Data excerpts:
┄┄┄┄┄┄┄┄┄┄┄┄┄┄┄┄┄┄┄┄
-- binary search on a list whose "s < ·" predicate is upward closed returns the boundary
theorem bisectGo_spec (pm : List Int) (s : Int)
    (mono : ∀ i j, i ≤ j → j < pm.length → s < pm.getD i 0 → s < pm.getD j 0) :
    ∀ (fuel lo hi : Nat), hi - lo ≤ fuel → lo ≤ hi → hi ≤ pm.length →
      (∀ i, i < lo → ¬ s < pm.getD i 0) →
      (∀ i, hi ≤ i → i < pm.length → s < pm.getD i 0) →
      (∀ i, i < bisectGo pm s fuel lo hi → ¬ s < pm.getD i 0) ∧
      (∀ i, bisectGo pm s fuel lo hi ≤ i → i < pm.length → s < pm.getD i 0) ∧
      bisectGo pm s fuel lo hi ≤ pm.length := by
  intro fuel
  induction fuel with
  | zero =>
    intro lo hi hn hlohi hhi hbelow habove
    have : lo = hi := by omega
    subst this
    simp only [bisectGo]
    exact ⟨hbelow, fun i h1 h2 => habove i h1 h2, by omega⟩
  | succ n ih =>
    intro lo hi hn hlohi hhi hbelow habove
    rw [bisectGo]
    by_cases h : lo < hi
    · simp only [h, if_pos]
      by_cases hc : s < pm.getD ((lo + hi) / 2) 0
      · simp only [hc, if_pos]
        exact ih lo ((lo + hi) / 2) (by omega) (by omega) (by omega)
          hbelow (fun i h1 h2 => mono _ _ h1 h2 hc)
      · simp only [hc, if_neg, not_false_iff]
        exact ih ((lo + hi) / 2 + 1) hi (by omega) (by omega) hhi
          (fun i hilt => by
            by_cases hio : i ≤ (lo + hi) / 2
            · intro hsi; exact hc (mono i ((lo + hi) / 2) hio (by omega) hsi)
            · omega)
          habove
    · simp only [h, if_neg, not_false_iff]
      exact ⟨hbelow, fun i h1 h2 => habove i (by omega) h2, by omega⟩

theorem bisectB_spec (pm : List Int) (s : Int)
    (mono : ∀ i j, i ≤ j → j < pm.length → s < pm.getD i 0 → s < pm.getD j 0)
    (lo hi : Nat) (hlohi : lo ≤ hi) (hhi : hi ≤ pm.length)
    (hbelow : ∀ i, i < lo → ¬ s < pm.getD i 0)
    (habove : ∀ i, hi ≤ i → i < pm.length → s < pm.getD i 0) :
      (∀ i, i < bisectB pm s lo hi → ¬ s < pm.getD i 0) ∧
      (∀ i, bisectB pm s lo hi ≤ i → i < pm.length → s < pm.getD i 0) ∧
      bisectB pm s lo hi ≤ pm.length :=
  bisectGo_spec pm s mono (hi - lo) lo hi (le_refl _) hlohi hhi hbelow habove

-- A's inner loop when the first matching index is k
theorem innerLoopA_of_first (s : Int) :
    ∀ (l : List Int) (r : PySem.Dict Int Int) (k : Nat), k < l.length →
      (∀ j, j < k → ¬ s < l.getD j 0) → s < l.getD k 0 →
      innerLoopA s l r = r.insert s (l.getD k 0) := by
  intro l
  induction l with
  | nil => intro r k hk; simp at hk
  | cons e rest ih =>
    intro r k hk hfirst hsk
    cases k with
    | zero => simp only [List.getD_cons_zero] at hsk; simp [innerLoopA, hsk]
    | succ k' =>
      have h0 : ¬ s < e := by simpa using hfirst 0 (by omega)
      simp only [List.getD_cons_succ] at hsk
      simp only [innerLoopA, if_neg h0]
      exact ih r k' (by simpa using hk) (fun j hj => by simpa using hfirst (j + 1) (by omega)) hsk

-- A's inner loop when no element matches
theorem innerLoopA_of_none (s : Int) :
    ∀ (l : List Int) (r : PySem.Dict Int Int),
      (∀ j, j < l.length → ¬ s < l.getD j 0) → innerLoopA s l r = r := by
  intro l
  induction l with
  | nil => intro r _; rfl
  | cons e rest ih =>
    intro r h
    have h0 : ¬ s < e := by simpa using h 0 (by simp)
    simp only [innerLoopA, if_neg h0]
    exact ih r (fun j hj => by simpa using h (j + 1) (by simp; omega))

-- per-start bodies of A and B agree
theorem body_eq (end_list : List Int) (s : Int) (r : PySem.Dict Int Int) :
    (if bisectB (prefMaxB end_list none) s 0 (prefMaxB end_list none).length
          < (prefMaxB end_list none).length
     then r.insert s (end_list.getD (bisectB (prefMaxB end_list none) s 0 (prefMaxB end_list none).length) 0)
     else r) = innerLoopA s end_list r := by
  set pm := prefMaxB end_list none with hpm
  have hlen : pm.length = end_list.length := length_prefMaxB end_list none
  have hiff : ∀ i, i < pm.length →
      (s < pm.getD i 0 ↔ ∃ j, j ≤ i ∧ s < end_list.getD j 0) := by
    intro i hi
    rw [hpm, prefMaxB_lt_iff s end_list none i (by omega)]
    simp
  have mono : ∀ i j, i ≤ j → j < pm.length → s < pm.getD i 0 → s < pm.getD j 0 := by
    intro i j hij hj hsi
    rw [hiff j hj]
    rcases (hiff i (by omega)).mp hsi with ⟨k, hk, hsk⟩
    exact ⟨k, by omega, hsk⟩
  obtain ⟨hbelow, habove, hle⟩ :=
    bisectB_spec pm s mono 0 pm.length (by omega) (le_refl _)
      (fun i h1 => by omega) (fun i h1 h2 => by omega)
  set lo := bisectB pm s 0 pm.length with hlo
  by_cases hcase : lo < pm.length
  · rw [if_pos hcase]
    have hplo : s < pm.getD lo 0 := habove lo (le_refl _) hcase
    rcases (hiff lo hcase).mp hplo with ⟨k, hk, hsk⟩
    have hfirst : ∀ j, j < lo → ¬ s < end_list.getD j 0 := by
      intro j hj hsj
      exact hbelow j hj ((hiff j (by omega)).mpr ⟨j, le_refl j, hsj⟩)
    have hklo : k = lo := by
      by_contra hne
      exact hfirst k (by omega) hsk
    subst hklo
    exact (innerLoopA_of_first s end_list r lo (by omega) hfirst hsk).symm
  · rw [if_neg hcase]
    have hnone : ∀ j, j < end_list.length → ¬ s < end_list.getD j 0 := by
      intro j hj hsj
      exact hbelow j (by omega) ((hiff j (by omega)).mpr ⟨j, le_refl j, hsj⟩)
    exact (innerLoopA_of_none s end_list r hnone).symm

-- A's general branch equals B on every input
theorem general_eq (start_list end_list : List Int) :
    (start_list.foldl (fun r s => innerLoopA s end_list r)
      (PySem.Dict.empty : PySem.Dict Int Int)).items
      = match_positions_py_alt start_list end_list := by
  unfold match_positions_py_alt
  simp only
  congr 1
  generalize (PySem.Dict.empty : PySem.Dict Int Int) = d
  induction start_list generalizing d with
  | nil => rfl
  | cons s rest ih =>
    simp only [List.foldl_cons]
    rw [ih, ← body_eq]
┄┄┄┄┄┄┄┄┄┄┄┄┄┄┄┄┄┄┄┄
● INSTRUCTIONS FOR THE TASK
Every line above should be reproduced precisely.

● RESULT FOR THIS EXERCISE
-- binary search on a list whose "s < ·" predicate is upward closed returns the boundary
theorem bisectGo_spec (pm : List Int) (s : Int)
    (mono : ∀ i j, i ≤ j → j < pm.length → s < pm.getD i 0 → s < pm.getD j 0) :
    ∀ (fuel lo hi : Nat), hi - lo ≤ fuel → lo ≤ hi → hi ≤ pm.length →
      (∀ i, i < lo → ¬ s < pm.getD i 0) →
      (∀ i, hi ≤ i → i < pm.length → s < pm.getD i 0) →
      (∀ i, i < bisectGo pm s fuel lo hi → ¬ s < pm.getD i 0) ∧
      (∀ i, bisectGo pm s fuel lo hi ≤ i → i < pm.length → s < pm.getD i 0) ∧
      bisectGo pm s fuel lo hi ≤ pm.length := by
  intro fuel
  induction fuel with
  | zero =>
    intro lo hi hn hlohi hhi hbelow habove
    have : lo = hi := by omega
    subst this
    simp only [bisectGo]
    exact ⟨hbelow, fun i h1 h2 => habove i h1 h2, by omega⟩
  | succ n ih =>
    intro lo hi hn hlohi hhi hbelow habove
    rw [bisectGo]
    by_cases h : lo < hi
    · simp only [h, if_pos]
      by_cases hc : s < pm.getD ((lo + hi) / 2) 0
      · simp only [hc, if_pos]
        exact ih lo ((lo + hi) / 2) (by omega) (by omega) (by omega)
          hbelow (fun i h1 h2 => mono _ _ h1 h2 hc)
      · simp only [hc, if_neg, not_false_iff]
        exact ih ((lo + hi) / 2 + 1) hi (by omega) (by omega) hhi
          (fun i hilt => by
            by_cases hio : i ≤ (lo + hi) / 2
            · intro hsi; exact hc (mono i ((lo + hi) / 2) hio (by omega) hsi)
            · omega)
          habove
    · simp only [h, if_neg, not_false_iff]
      exact ⟨hbelow, fun i h1 h2 => habove i (by omega) h2, by omega⟩

theorem bisectB_spec (pm : List Int) (s : Int)
    (mono : ∀ i j, i ≤ j → j < pm.length → s < pm.getD i 0 → s < pm.getD j 0)
    (lo hi : Nat) (hlohi : lo ≤ hi) (hhi : hi ≤ pm.length)
    (hbelow : ∀ i, i < lo → ¬ s < pm.getD i 0)
    (habove : ∀ i, hi ≤ i → i < pm.length → s < pm.getD i 0) :
      (∀ i, i < bisectB pm s lo hi → ¬ s < pm.getD i 0) ∧
      (∀ i, bisectB pm s lo hi ≤ i → i < pm.length → s < pm.getD i 0) ∧
      bisectB pm s lo hi ≤ pm.length :=
  bisectGo_spec pm s mono (hi - lo) lo hi (le_refl _) hlohi hhi hbelow habove

-- A's inner loop when the first matching index is k
theorem innerLoopA_of_first (s : Int) :
    ∀ (l : List Int) (r : PySem.Dict Int Int) (k : Nat), k < l.length →
      (∀ j, j < k → ¬ s < l.getD j 0) → s < l.getD k 0 →
      innerLoopA s l r = r.insert s (l.getD k 0) := by
  intro l
  induction l with
  | nil => intro r k hk; simp at hk
  | cons e rest ih =>
    intro r k hk hfirst hsk
    cases k with
    | zero => simp only [List.getD_cons_zero] at hsk; simp [innerLoopA, hsk]
    | succ k' =>
      have h0 : ¬ s < e := by simpa using hfirst 0 (by omega)
      simp only [List.getD_cons_succ] at hsk
      simp only [innerLoopA, if_neg h0]
      exact ih r k' (by simpa using hk) (fun j hj => by simpa using hfirst (j + 1) (by omega)) hsk

-- A's inner loop when no element matches
theorem innerLoopA_of_none (s : Int) :
    ∀ (l : List Int) (r : PySem.Dict Int Int),
      (∀ j, j < l.length → ¬ s < l.getD j 0) → innerLoopA s l r = r := by
  intro l
  induction l with
  | nil => intro r _; rfl
  | cons e rest ih =>
    intro r h
    have h0 : ¬ s < e := by simpa using h 0 (by simp)
    simp only [innerLoopA, if_neg h0]
    exact ih r (fun j hj => by simpa using h (j + 1) (by simp; omega))

-- per-start bodies of A and B agree
theorem body_eq (end_list : List Int) (s : Int) (r : PySem.Dict Int Int) :
    (if bisectB (prefMaxB end_list none) s 0 (prefMaxB end_list none).length
          < (prefMaxB end_list none).length
     then r.insert s (end_list.getD (bisectB (prefMaxB end_list none) s 0 (prefMaxB end_list none).length) 0)
     else r) = innerLoopA s end_list r := by
  set pm := prefMaxB end_list none with hpm
  have hlen : pm.length = end_list.length := length_prefMaxB end_list none
  have hiff : ∀ i, i < pm.length →
      (s < pm.getD i 0 ↔ ∃ j, j ≤ i ∧ s < end_list.getD j 0) := by
    intro i hi
    rw [hpm, prefMaxB_lt_iff s end_list none i (by omega)]
    simp
  have mono : ∀ i j, i ≤ j → j < pm.length → s < pm.getD i 0 → s < pm.getD j 0 := by
    intro i j hij hj hsi
    rw [hiff j hj]
    rcases (hiff i (by omega)).mp hsi with ⟨k, hk, hsk⟩
    exact ⟨k, by omega, hsk⟩
  obtain ⟨hbelow, habove, hle⟩ :=
    bisectB_spec pm s mono 0 pm.length (by omega) (le_refl _)
      (fun i h1 => by omega) (fun i h1 h2 => by omega)
  set lo := bisectB pm s 0 pm.length with hlo
  by_cases hcase : lo < pm.length
  · rw [if_pos hcase]
    have hplo : s < pm.getD lo 0 := habove lo (le_refl _) hcase
    rcases (hiff lo hcase).mp hplo with ⟨k, hk, hsk⟩
    have hfirst : ∀ j, j < lo → ¬ s < end_list.getD j 0 := by
      intro j hj hsj
      exact hbelow j hj ((hiff j (by omega)).mpr ⟨j, le_refl j, hsj⟩)
    have hklo : k = lo := by
      by_contra hne
      exact hfirst k (by omega) hsk
    subst hklo
    exact (innerLoopA_of_first s end_list r lo (by omega) hfirst hsk).symm
  · rw [if_neg hcase]
    have hnone : ∀ j, j < end_list.length → ¬ s < end_list.getD j 0 := by
      intro j hj hsj
      exact hbelow j (by omega) ((hiff j (by omega)).mpr ⟨j, le_refl j, hsj⟩)
    exact (innerLoopA_of_none s end_list r hnone).symm

-- A's general branch equals B on every input
theorem general_eq (start_list end_list : List Int) :
    (start_list.foldl (fun r s => innerLoopA s end_list r)
      (PySem.Dict.empty : PySem.Dict Int Int)).items
      = match_positions_py_alt start_list end_list := by
  unfold match_positions_py_alt
  simp only
  congr 1
  generalize (PySem.Dict.empty : PySem.Dict Int Int) = d
  induction start_list generalizing d with
  | nil => rfl
  | cons s rest ih =>
    simp only [List.foldl_cons]
    rw [ih, ← body_eq]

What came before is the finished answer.